Work to be completed
Please copy each line in the records below that contains the string "domain".

Provided records
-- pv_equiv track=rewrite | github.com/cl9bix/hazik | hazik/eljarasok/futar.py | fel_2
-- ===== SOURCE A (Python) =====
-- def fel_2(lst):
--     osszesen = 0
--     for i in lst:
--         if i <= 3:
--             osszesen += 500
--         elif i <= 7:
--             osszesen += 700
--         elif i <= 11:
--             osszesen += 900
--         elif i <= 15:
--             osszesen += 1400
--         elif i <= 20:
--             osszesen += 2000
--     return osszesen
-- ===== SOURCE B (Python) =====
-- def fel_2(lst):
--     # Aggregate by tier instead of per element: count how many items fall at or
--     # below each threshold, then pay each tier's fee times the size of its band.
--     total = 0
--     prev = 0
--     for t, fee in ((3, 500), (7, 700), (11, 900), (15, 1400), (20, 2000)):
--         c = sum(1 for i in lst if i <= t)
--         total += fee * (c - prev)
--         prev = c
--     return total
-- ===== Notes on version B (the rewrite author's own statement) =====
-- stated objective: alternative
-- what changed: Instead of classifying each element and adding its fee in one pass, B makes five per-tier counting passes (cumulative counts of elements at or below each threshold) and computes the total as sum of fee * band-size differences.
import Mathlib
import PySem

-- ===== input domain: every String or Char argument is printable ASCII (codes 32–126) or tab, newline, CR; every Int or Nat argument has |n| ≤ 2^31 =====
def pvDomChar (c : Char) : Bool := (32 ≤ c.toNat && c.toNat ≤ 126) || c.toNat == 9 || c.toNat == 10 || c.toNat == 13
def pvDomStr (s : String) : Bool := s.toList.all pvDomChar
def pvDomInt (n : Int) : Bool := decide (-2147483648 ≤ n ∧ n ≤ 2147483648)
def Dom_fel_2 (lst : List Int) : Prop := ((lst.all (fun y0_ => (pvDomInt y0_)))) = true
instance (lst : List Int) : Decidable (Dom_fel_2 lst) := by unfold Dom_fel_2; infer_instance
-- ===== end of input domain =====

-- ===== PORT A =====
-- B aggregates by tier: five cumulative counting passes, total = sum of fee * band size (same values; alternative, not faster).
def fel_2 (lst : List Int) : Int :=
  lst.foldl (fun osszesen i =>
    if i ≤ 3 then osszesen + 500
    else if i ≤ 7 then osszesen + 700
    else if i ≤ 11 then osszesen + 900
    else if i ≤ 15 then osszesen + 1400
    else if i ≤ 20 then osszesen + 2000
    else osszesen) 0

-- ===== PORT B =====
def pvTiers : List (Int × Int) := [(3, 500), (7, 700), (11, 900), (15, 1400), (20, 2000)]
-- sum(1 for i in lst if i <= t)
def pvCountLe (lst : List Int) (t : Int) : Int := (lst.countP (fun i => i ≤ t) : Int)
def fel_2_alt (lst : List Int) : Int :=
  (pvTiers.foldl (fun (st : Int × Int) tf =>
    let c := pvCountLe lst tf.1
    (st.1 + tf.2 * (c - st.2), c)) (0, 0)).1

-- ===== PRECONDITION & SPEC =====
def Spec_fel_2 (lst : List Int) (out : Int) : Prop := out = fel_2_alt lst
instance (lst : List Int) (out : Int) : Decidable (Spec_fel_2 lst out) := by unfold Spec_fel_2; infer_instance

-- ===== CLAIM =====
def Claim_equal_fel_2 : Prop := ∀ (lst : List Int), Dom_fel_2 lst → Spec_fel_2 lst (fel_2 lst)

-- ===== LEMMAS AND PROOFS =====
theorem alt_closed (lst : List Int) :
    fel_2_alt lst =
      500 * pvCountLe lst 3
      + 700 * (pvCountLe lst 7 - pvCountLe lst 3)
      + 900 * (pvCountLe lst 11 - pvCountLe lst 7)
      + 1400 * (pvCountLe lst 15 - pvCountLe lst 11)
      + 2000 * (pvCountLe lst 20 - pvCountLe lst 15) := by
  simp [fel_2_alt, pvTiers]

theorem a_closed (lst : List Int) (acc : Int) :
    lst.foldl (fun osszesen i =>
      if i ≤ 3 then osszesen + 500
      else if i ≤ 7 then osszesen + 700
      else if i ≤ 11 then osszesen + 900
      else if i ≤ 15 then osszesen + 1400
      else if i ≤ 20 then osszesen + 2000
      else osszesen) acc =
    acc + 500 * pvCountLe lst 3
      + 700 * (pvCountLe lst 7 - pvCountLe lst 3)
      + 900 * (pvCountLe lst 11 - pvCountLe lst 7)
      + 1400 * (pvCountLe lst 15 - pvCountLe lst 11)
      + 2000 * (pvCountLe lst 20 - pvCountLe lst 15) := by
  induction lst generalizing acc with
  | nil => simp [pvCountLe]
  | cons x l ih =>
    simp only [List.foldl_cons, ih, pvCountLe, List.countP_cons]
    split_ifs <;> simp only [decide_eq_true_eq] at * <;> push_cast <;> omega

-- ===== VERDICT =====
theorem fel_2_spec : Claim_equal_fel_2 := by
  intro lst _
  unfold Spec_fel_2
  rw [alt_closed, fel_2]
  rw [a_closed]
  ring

Exercise result
-- ===== input domain: every String or Char argument is printable ASCII (codes 32–126) or tab, newline, CR; every Int or Nat argument has |n| ≤ 2^31 =====
-- ===== end of input domain =====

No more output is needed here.